During 2008, 2007 and 2006, we recognized net tax-related interest expense of approximately $23 million, $11 million and $18 million,
respectively, in tax expense. At the end of 2008 and 2007, we had $59 million and $37 million, respectively, of accrued interest included in other
liabilities in our balance sheet.
The tax effects of temporary differences that give rise to significant portions of our net deferred tax assets and liabilities were as follows:
January 3, December 29,
(In millions) 2009 2007
Deferred tax assets:
Deferred revenue $ 11 $ 13
Warranty and product maintenance reserves 85 109
Self-insured liabilities, including environmental 83 89
Deferred compensation 159 224
Allowance for credit losses 90 46
Loss carryforwards 63 74
Obligation for pension and postretirement benefits 816 363
Valuation allowance on finance receivables held for sale 135
Foreign currency translation adjustment 31 26
Other, principally timing of other expense deductions 235 221
Total deferred tax assets 1,708 1,165
Valuation allowance for deferred tax assets (175) (169)
$ 1,533 $ 996
Deferred tax liabilities:
Leasing transactions $ (601) $ (582)
Property, plant and equipment, principally depreciation (102) (93)
Change in status of non-U.S. subsidiary (22)
Inventory (29) (34)
Amortization of goodwill and other intangibles (157) (173)
Total deferred tax liabilities (911) (882)
Net deferred tax asset $ 622 $ 114
The valuation allowance against our deferred tax assets is due to the uncertainty of realizing the related benefits.

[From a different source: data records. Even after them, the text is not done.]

-- pv_equiv track=rewrite | github.com/KiwiDot/programmers | 코딩테스트 연습/코딩 기초 트레이닝/왼쪽 오른쪽/solution.py | solution
-- ===== SOURCE A (Python) =====
-- def solution(str_list):
--     answer = []
--     for i in range(len(str_list)):
--         if str_list[i] == 'l':
--             return str_list[:i]
--         if str_list[i] == 'r':
--             return str_list[i+1:]
--     return answer
-- ===== SOURCE B (Python) =====
-- def solution(str_list):
--     n = len(str_list)
--     li = str_list.index('l') if 'l' in str_list else n
--     ri = str_list.index('r') if 'r' in str_list else n
--     if li == n and ri == n:
--         return []
--     if li < ri:
--         return str_list[:li]
--     return str_list[ri + 1:]
-- ===== Notes on version B (the rewrite author's own statement) =====
-- stated objective: alternative
-- what changed: Replaces the index-loop with early returns by computing the first positions of 'l' and 'r' up front (membership-guarded index with len as the absent sentinel) and then deciding by comparing the two positions.
import Mathlib
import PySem

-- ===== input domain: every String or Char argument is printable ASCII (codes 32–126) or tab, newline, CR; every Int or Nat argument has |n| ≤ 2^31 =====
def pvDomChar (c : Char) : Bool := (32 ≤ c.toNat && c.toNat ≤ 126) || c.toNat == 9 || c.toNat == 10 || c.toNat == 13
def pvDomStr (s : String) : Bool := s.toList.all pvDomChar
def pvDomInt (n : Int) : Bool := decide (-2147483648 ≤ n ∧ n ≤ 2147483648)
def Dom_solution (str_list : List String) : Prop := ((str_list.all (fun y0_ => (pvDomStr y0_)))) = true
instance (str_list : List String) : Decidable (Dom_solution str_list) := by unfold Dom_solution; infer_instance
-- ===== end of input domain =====

-- B finds both candidate positions first (len as the absent sentinel), then decides; no early-return scan.

-- ===== PORT A =====
-- 'for i in range(len(str_list))' with early returns: recursion over the index list.
def solutionGo (str_list : List String) : List Int → List String
  | [] => []                                   -- loop ends: return answer = []
  | i :: rest =>
    if PySem.List.pyGetD str_list i "" = "l" then
      PySem.List.slice str_list none (some i)          -- str_list[:i]
    else if PySem.List.pyGetD str_list i "" = "r" then
      PySem.List.slice str_list (some (i + 1)) none    -- str_list[i+1:]
    else solutionGo str_list rest

def solution (str_list : List String) : List String :=
  solutionGo str_list (PySem.List.pyRange 0 (str_list.length : Int) 1)

-- ===== PORT B =====
def solution_alt (str_list : List String) : List String :=
  let n : Nat := str_list.length
  let li : Nat := if "l" ∈ str_list then (PySem.List.index? str_list "l").getD 0 else n
  let ri : Nat := if "r" ∈ str_list then (PySem.List.index? str_list "r").getD 0 else n
  if li = n ∧ ri = n then []
  else if li < ri then PySem.List.slice str_list none (some (li : Int))
  else PySem.List.slice str_list (some ((ri : Int) + 1)) none

-- ===== PRECONDITION & SPEC =====
def Spec_solution (str_list : List String) (out : List String) : Prop := out = solution_alt str_list
instance (str_list : List String) (out : List String) : Decidable (Spec_solution str_list out) := by unfold Spec_solution; infer_instance

-- ===== CLAIM (what is proved, stated in full; the proofs are below) =====
def Claim_equal_solution : Prop := ∀ (str_list : List String), Dom_solution str_list → Spec_solution str_list (solution str_list)

-- ===== LEMMAS AND PROOFS =====

-- membership-guarded first index with the absent-token sentinel (proof-only helper)
def fidx (v : String) (l : List String) : Nat :=
  if v ∈ l then (PySem.List.index? l v).getD 0 else l.length

-- B's decision, phrased on a prefix/suffix split (proof-only helper).
def rhsB (xs ys : List String) : List String :=
  if fidx "l" ys = ys.length ∧ fidx "r" ys = ys.length then []
  else if fidx "l" ys < fidx "r" ys then xs ++ ys.take (fidx "l" ys)
  else ys.drop (fidx "r" ys + 1)

lemma fidx_cons_self (v : String) (ys : List String) : fidx v (v :: ys) = 0 := by
  rw [fidx, if_pos List.mem_cons_self, PySem.List.index?_cons_self]
  rfl

lemma fidx_cons_ne (v y : String) (ys : List String) (h : y ≠ v) :
    fidx v (y :: ys) = fidx v ys + 1 := by
  by_cases hm : v ∈ ys
  · have hmc : v ∈ y :: ys := List.mem_cons_of_mem _ hm
    rw [fidx, fidx, if_pos hmc, if_pos hm, PySem.List.index?_cons_of_ne ys h]
    obtain ⟨k, hk⟩ := Option.isSome_iff_exists.mp ((PySem.List.index?_isSome_iff ys v).mpr hm)
    rw [hk]
    simp
  · have hmc : v ∉ y :: ys := by
      simp only [List.mem_cons, not_or]
      exact ⟨fun e => h e.symm, hm⟩
    rw [fidx, fidx, if_neg hmc, if_neg hm, List.length_cons]

lemma goA_eq_rhsB (ys xs : List String) :
    solutionGo (xs ++ ys) (PySem.List.pyRange (xs.length : Int) ((xs ++ ys).length : Int) 1)
      = rhsB xs ys := by
  induction ys generalizing xs with
  | nil =>
    rw [PySem.List.pyRange_one_eq_nil (by simp)]
    simp [solutionGo, rhsB, fidx]
  | cons y ys ih =>
    rw [PySem.List.pyRange_one_cons (by push_cast [List.length_append, List.length_cons]; omega)]
    have hget : PySem.List.pyGetD (xs ++ y :: ys) (xs.length : Int) "" = y := by
      rw [PySem.List.pyGetD_eq_getElem (h0 := by positivity) (h1 := by push_cast [List.length_append, List.length_cons]; omega)]
      simp
    by_cases hl : y = "l"
    · subst hl
      simp only [solutionGo]
      rw [if_pos hget, PySem.List.slice_to _ (by positivity)]
      rw [rhsB, fidx_cons_self, fidx_cons_ne "r" "l" ys (by decide)]
      rw [if_neg (by simp only [List.length_cons]; omega), if_pos (by omega)]
      simp
    · by_cases hr : y = "r"
      · subst hr
        simp only [solutionGo]
        rw [if_neg (by rw [hget]; exact hl), if_pos hget,
          PySem.List.slice_from _ (by positivity)]
        rw [rhsB, fidx_cons_self, fidx_cons_ne "l" "r" ys (by decide)]
        rw [if_neg (by simp only [List.length_cons]; omega), if_neg (by omega)]
        have ht : ((xs.length : Int) + 1).toNat = xs.length + 1 := by omega
        rw [ht]
        simp [List.drop_append]
      · simp only [solutionGo]
        rw [if_neg (by rw [hget]; exact hl), if_neg (by rw [hget]; exact hr)]
        have e1 : xs ++ y :: ys = (xs ++ [y]) ++ ys := by simp
        have e2 : (xs.length : Int) + 1 = ((xs ++ [y]).length : Int) := by simp
        rw [e1, e2, ih (xs ++ [y])]
        rw [rhsB, rhsB, fidx_cons_ne "l" y ys hl, fidx_cons_ne "r" y ys hr]
        simp only [List.length_cons]
        by_cases hend : fidx "l" ys = ys.length ∧ fidx "r" ys = ys.length
        · rw [if_pos hend, if_pos (show fidx "l" ys + 1 = ys.length + 1 ∧
            fidx "r" ys + 1 = ys.length + 1 by omega)]
        · rw [if_neg hend, if_neg (show ¬(fidx "l" ys + 1 = ys.length + 1 ∧
            fidx "r" ys + 1 = ys.length + 1) by omega)]
          by_cases hlt : fidx "l" ys < fidx "r" ys
          · rw [if_pos hlt, if_pos (show fidx "l" ys + 1 < fidx "r" ys + 1 by omega)]
            simp [List.take_succ_cons]
          · rw [if_neg hlt, if_neg (show ¬(fidx "l" ys + 1 < fidx "r" ys + 1) by omega)]
            simp [List.drop_succ_cons]

theorem main (str_list : List String) : solution str_list = solution_alt str_list := by
  have h := goA_eq_rhsB str_list []
  simp only [List.nil_append, List.length_nil, Nat.cast_zero] at h
  rw [solution, h]
  rw [rhsB, solution_alt]
  simp only [fidx]
  rw [PySem.List.slice_to _ (by positivity), PySem.List.slice_from _ (by positivity)]
  have h1 : ((if "l" ∈ str_list then (PySem.List.index? str_list "l").getD 0
      else str_list.length : Nat) : Int).toNat
      = (if "l" ∈ str_list then (PySem.List.index? str_list "l").getD 0
      else str_list.length) := by omega
  have h2 : (((if "r" ∈ str_list then (PySem.List.index? str_list "r").getD 0
      else str_list.length : Nat) : Int) + 1).toNat
      = (if "r" ∈ str_list then (PySem.List.index? str_list "r").getD 0
      else str_list.length) + 1 := by omega
  rw [h1, h2]
  simp

-- ===== VERDICT (by name: the statement is the Claim_ definition above) =====
theorem solution_spec : Claim_equal_solution := by
  intro l _
  exact main l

The net deferred tax asset
balance increased primarily due to an increase in the pension and postretirement benefits liability principally related to unrealized losses on
pension plan assets.
The following table presents the breakdown between current and long-term net deferred tax assets:
January 3, December 29,
(In millions) 2009 2007
Current $ 272 $ 242
Non-current 687 344
959 586
Finance group deferred tax liability (337) (472)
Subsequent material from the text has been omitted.